-- pv_equiv track=rewrite | github.com/AndySullivanTR/edgar | bis-china_monitor/bis_china_monitor.py | proximity_search
-- ===== SOURCE A (Python) =====
-- PROXIMITY_WINDOW = 150  # words (heuristic via char distance / ~6)
--
-- def proximity_search(text: str, terms1: list[str], terms2: list[str], window: int = PROXIMITY_WINDOW):
--     t = text.lower()
--     def positions(terms):
--         out=[]
--         for term in terms:
--             q=term.lower(); i=0
--             while True:
--                 j=t.find(q,i)
--                 if j==-1: break
--                 out.append((j,term)); i=j+1
--         return out
--     bisp, chnp = positions(terms1), positions(terms2)
--     matches=[]
--     for bp, bt in bisp:
--         for cp, ct in chnp:
--             if abs(bp-cp)/6 <= window:
--                 start=max(0,min(bp,cp)-300)
--                 end=min(len(text),max(bp,cp)+300)
--                 matches.append((bt, ct, text[start:end]))
--     return matches
-- ===== SOURCE B (Python) =====
-- import bisect
--
-- PROXIMITY_WINDOW = 150  # words (heuristic via char distance / ~6)
--
-- def proximity_search(text: str, terms1: list[str], terms2: list[str], window: int = PROXIMITY_WINDOW):
--     t = text.lower()
--     n = len(text)
--
--     def occurrences(term):
--         q = term.lower()
--         res = []
--         j = t.find(q, 0)
--         while j != -1:
--             res.append(j)
--             j = t.find(q, j + 1)
--         return res
--
--     lim = 6 * window  # abs(bp-cp)/6 <= window  <=>  abs(bp-cp) <= 6*window
--     t2occ = [(term, occurrences(term)) for term in terms2]
--     matches = []
--     for bt in terms1:
--         for bp in occurrences(bt):
--             for ct, ps in t2occ:
--                 lo = bisect.bisect_left(ps, bp - lim)
--                 hi = bisect.bisect_right(ps, bp + lim)
--                 for cp in ps[lo:hi]:
--                     start = max(0, min(bp, cp) - 300)
--                     end = min(n, max(bp, cp) + 300)
--                     matches.append((bt, ct, text[start:end]))
--     return matches
-- ===== Notes on version B (the rewrite author's own statement) =====
-- stated objective: alternative
-- what changed: B replaces A's nested scan over all term1-occurrence x term2-occurrence pairs with per-term2 sorted occurrence lists queried by binary search (bisect_left/bisect_right), emitting only the in-window contiguous run of each list.
import Mathlib
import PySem

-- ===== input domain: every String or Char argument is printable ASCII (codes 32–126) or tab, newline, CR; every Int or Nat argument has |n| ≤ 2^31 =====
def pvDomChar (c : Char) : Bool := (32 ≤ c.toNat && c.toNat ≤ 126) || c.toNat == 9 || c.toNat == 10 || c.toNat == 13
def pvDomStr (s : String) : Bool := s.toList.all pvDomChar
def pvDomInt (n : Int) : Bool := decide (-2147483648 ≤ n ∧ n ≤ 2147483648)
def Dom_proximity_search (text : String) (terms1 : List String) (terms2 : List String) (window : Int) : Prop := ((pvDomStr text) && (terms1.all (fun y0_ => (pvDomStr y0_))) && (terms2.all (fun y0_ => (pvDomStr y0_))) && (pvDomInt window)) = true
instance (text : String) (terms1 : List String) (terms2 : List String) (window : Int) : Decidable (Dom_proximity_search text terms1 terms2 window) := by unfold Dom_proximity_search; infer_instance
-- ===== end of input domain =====

-- B replaces A's nested scan over all term1-occurrence × term2-occurrence pairs with
-- per-term2 sorted occurrence lists queried by binary search (bisect), emitting only the
-- in-window contiguous run of each list; equal return values on the whole domain.
-- In both ports the Python test `abs(bp-cp)/6 <= window` (float true division) is ported
-- as the integer test `|bp-cp| ≤ 6*window`, which is exact for |window| ≤ 2^31: the float
-- rounding of x/6 (relative error 2^-53) cannot cross the integer threshold.

-- ===== PORT A =====
-- the `while True: j=t.find(q,i); …; i=j+1` loop; fuel t.length+2 bounds its iteration count
def pvPosLoop (t q : List Char) (term : String) : Nat → Int → List (Int × String)
  | 0, _ => []
  | fuel+1, i =>
    let j := PySem.Chars.findFrom t q i
    if j = -1 then [] else (j, term) :: pvPosLoop t q term fuel (j + 1)

-- `positions(terms)`: one shared list appended to term after term = concatenation per term
def pvPositions (t : List Char) (terms : List String) : List (Int × String) :=
  terms.flatMap (fun term => pvPosLoop t (PySem.Chars.lower term.toList) term (t.length + 2) 0)

def proximity_search (text : String) (terms1 : List String) (terms2 : List String) (window : Int) : List (String × String × String) :=
  let t := PySem.Chars.lower text.toList
  let bisp := pvPositions t terms1
  let chnp := pvPositions t terms2
  bisp.flatMap (fun bc =>
    chnp.flatMap (fun cc =>
      if |bc.1 - cc.1| ≤ 6 * window then
        [(bc.2, cc.2, PySem.Str.slice text (some (max 0 (min bc.1 cc.1 - 300)))
                        (some (min (text.toList.length : Int) (max bc.1 cc.1 + 300))))]
      else []))

-- ===== PORT B =====
-- occurrences(term): the same find loop, keeping only the positions
def pvOccLoop (t q : List Char) : Nat → Int → List Int
  | 0, _ => []
  | fuel+1, i =>
    let j := PySem.Chars.findFrom t q i
    if j = -1 then [] else j :: pvOccLoop t q fuel (j + 1)

def pvOcc (t : List Char) (term : String) : List Int :=
  pvOccLoop t (PySem.Chars.lower term.toList) (t.length + 2) 0

def proximity_search_alt (text : String) (terms1 : List String) (terms2 : List String) (window : Int) : List (String × String × String) :=
  let t := PySem.Chars.lower text.toList
  let lim := 6 * window
  let t2occ := terms2.map (fun term => (term, pvOcc t term))
  terms1.flatMap (fun bt =>
    (pvOcc t bt).flatMap (fun bp =>
      t2occ.flatMap (fun cc =>
        let lo := PySem.List.bisectLeft cc.2 (bp - lim)
        let hi := PySem.List.bisectRight cc.2 (bp + lim)
        (PySem.List.slice cc.2 (some (lo : Int)) (some (hi : Int))).map (fun cp =>
          (bt, cc.1, PySem.Str.slice text (some (max 0 (min bp cp - 300)))
                       (some (min (text.toList.length : Int) (max bp cp + 300))))))))

-- ===== PRECONDITION & SPEC =====
def Spec_proximity_search (text : String) (terms1 : List String) (terms2 : List String) (window : Int) (out : List (String × String × String)) : Prop := out = proximity_search_alt text terms1 terms2 window
instance (text : String) (terms1 : List String) (terms2 : List String) (window : Int) (out : List (String × String × String)) : Decidable (Spec_proximity_search text terms1 terms2 window out) := by unfold Spec_proximity_search; infer_instance

-- ===== CLAIM (what is proved, stated in full; the proofs are below) =====
def Claim_equal_proximity_search : Prop := ∀ (text : String) (terms1 : List String) (terms2 : List String) (window : Int), Dom_proximity_search text terms1 terms2 window → Spec_proximity_search text terms1 terms2 window (proximity_search text terms1 terms2 window)

-- ===== LEMMAS AND PROOFS =====

theorem pvFindFrom_ge (t q : List Char) (i : Int) (h0 : 0 ≤ i)
    (hne : PySem.Chars.findFrom t q i ≠ -1) : i ≤ PySem.Chars.findFrom t q i := by
  have hf := PySem.Chars.neg_one_le_find (List.drop i.toNat (List.take (Int.toNat ↑t.length) t)) q
  unfold PySem.Chars.findFrom at *
  dsimp only at hne ⊢
  split_ifs at hne ⊢ <;> omega

theorem pvPosLoop_eq_map (t q : List Char) (term : String) (fuel : Nat) (i : Int) :
    pvPosLoop t q term fuel i = (pvOccLoop t q fuel i).map (fun j => (j, term)) := by
  induction fuel generalizing i with
  | zero => rfl
  | succ n ih => simp [pvPosLoop, pvOccLoop]; split <;> simp [ih]

theorem pvPositions_eq (t : List Char) (ts : List String) :
    pvPositions t ts = ts.flatMap (fun term => (pvOcc t term).map (fun j => (j, term))) := by
  simp [pvPositions, pvOcc, pvPosLoop_eq_map]

theorem pvOccLoop_ge (t q : List Char) (fuel : Nat) : ∀ (i : Int), 0 ≤ i →
    ∀ p ∈ pvOccLoop t q fuel i, i ≤ p := by
  induction fuel with
  | zero => intro i _ p hp; simp [pvOccLoop] at hp
  | succ n ih =>
    intro i h0 p hp
    simp only [pvOccLoop] at hp
    split at hp
    · simp at hp
    · rename_i hne
      have hij := pvFindFrom_ge t q i h0 hne
      rcases List.mem_cons.mp hp with h | h
      · omega
      · have := ih (PySem.Chars.findFrom t q i + 1) (by omega) p h; omega

theorem pvOccLoop_pairwise (t q : List Char) (fuel : Nat) : ∀ (i : Int), 0 ≤ i →
    (pvOccLoop t q fuel i).Pairwise (fun a b => a ≤ b) := by
  induction fuel with
  | zero => intro i _; simp [pvOccLoop]
  | succ n ih =>
    intro i h0
    simp only [pvOccLoop]
    split
    · simp
    · rename_i hne
      have hij := pvFindFrom_ge t q i h0 hne
      refine List.Pairwise.cons ?_ (ih _ (by omega))
      intro p hp
      have := pvOccLoop_ge t q n (PySem.Chars.findFrom t q i + 1) (by omega) p hp
      omega

theorem pvDropTake_eq_filter (xs : List Int) (P : Int → Bool) : ∀ (lo hi : Nat),
    (∀ j (hj : j < xs.length), P xs[j] = decide (lo ≤ j ∧ j < hi)) →
    (xs.drop lo).take (hi - lo) = xs.filter P := by
  induction xs with
  | nil => intro lo hi _; simp
  | cons a l ih =>
    intro lo hi h
    have ha : P a = decide (lo ≤ 0 ∧ 0 < hi) := h 0 (by simp)
    cases lo with
    | zero =>
      cases hi with
      | zero =>
        simp at ha
        simp only [List.drop_zero, List.take_zero, Nat.zero_sub]
        symm
        rw [List.filter_eq_nil_iff]
        intro x hx
        obtain ⟨j, hj, rfl⟩ := List.getElem_of_mem hx
        rw [h j hj]; simp
      | succ k =>
        simp at ha
        simp only [List.drop_zero, List.filter_cons, ha]
        have := ih 0 k (fun j hj => by
          have := h (j+1) (by simpa using Nat.succ_lt_succ hj)
          simpa [Nat.succ_lt_succ_iff] using this)
        simpa using this
    | succ m =>
      simp at ha
      simp only [List.drop_succ_cons, List.filter_cons]
      rw [if_neg (by simp [ha])]
      have harith : hi - (m+1) = (hi - 1) - m := by omega
      rw [harith]
      exact ih m (hi - 1) (fun j hj => by
        have h2 := h (j+1) (by simpa using Nat.succ_lt_succ hj)
        simp only [List.getElem_cons_succ] at h2
        rw [h2]
        congr 1
        simp only [eq_iff_iff]
        omega)

theorem pvSlice_eq_filter (ps : List Int) (x y : Int) (hs : ps.Pairwise (fun a b => a ≤ b)) :
    PySem.List.slice ps (some ((PySem.List.bisectLeft ps x : Nat) : Int))
                        (some ((PySem.List.bisectRight ps y : Nat) : Int))
      = ps.filter (fun p => decide (x ≤ p) && decide (p ≤ y)) := by
  obtain ⟨hl1, hl2, hl3⟩ := PySem.List.bisectLeft_spec ps x hs
  obtain ⟨hr1, hr2, hr3⟩ := PySem.List.bisectRight_spec ps y hs
  rw [PySem.List.slice_natCast]
  apply pvDropTake_eq_filter
  intro j hj
  by_cases hlo : PySem.List.bisectLeft ps x ≤ j
  · by_cases hhi : j < PySem.List.bisectRight ps y
    · have := hl3 j hj hlo
      have := hr2 j hj hhi
      simp [*]
    · have h1 := hr3 j hj (by omega)
      have h2 : (decide (x ≤ ps[j]) && decide (ps[j] ≤ y)) = false := by simp; omega
      rw [h2]; symm; simp only [decide_eq_false_iff_not]; omega
  · have h1 := hl2 j hj (by omega)
    have h2 : (decide (x ≤ ps[j]) && decide (ps[j] ≤ y)) = false := by simp; omega
    rw [h2]; symm; simp only [decide_eq_false_iff_not]; omega

theorem pvFlatMap_if_eq_filter_map {β : Type} (ps : List Int) (P : Int → Prop) [DecidablePred P] (g : Int → β) :
    ps.flatMap (fun p => if P p then [g p] else []) = (ps.filter (fun p => decide (P p))).map g := by
  induction ps with
  | nil => rfl
  | cons a l ih => by_cases h : P a <;> simp [h, ih]

theorem pvOcc_pairwise (t : List Char) (term : String) :
    (pvOcc t term).Pairwise (fun a b => a ≤ b) :=
  pvOccLoop_pairwise t _ _ 0 le_rfl

-- ===== VERDICT (by name: the statement is the Claim_ definition above) =====
theorem proximity_search_spec : Claim_equal_proximity_search := by
  intro text terms1 terms2 window _
  unfold Spec_proximity_search proximity_search proximity_search_alt
  simp only [pvPositions_eq, List.flatMap_map, List.flatMap_assoc]
  refine congrArg (fun f => List.flatMap f terms1) (funext fun bt => ?_)
  refine congrArg (fun f => List.flatMap f (pvOcc (PySem.Chars.lower text.toList) bt)) (funext fun bp => ?_)
  refine congrArg (fun f => List.flatMap f terms2) (funext fun ct => ?_)
  rw [pvSlice_eq_filter _ _ _ (pvOcc_pairwise _ _)]
  rw [pvFlatMap_if_eq_filter_map _ (fun cp => |bp - cp| ≤ 6 * window)]
  exact congrArg (List.map _) (List.filter_congr (fun p _ => by
    rw [← Bool.decide_and, decide_eq_decide, abs_le]; omega))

**Exercise objective:** Each line in the data that holds the string "rewrite" must be returned.

**Worked solution:**
-- pv_equiv track=rewrite | github.com/AndySullivanTR/edgar | bis-china_monitor/bis_china_monitor.py | proximity_search
-- ===== Notes on version B (the rewrite author's own statement) =====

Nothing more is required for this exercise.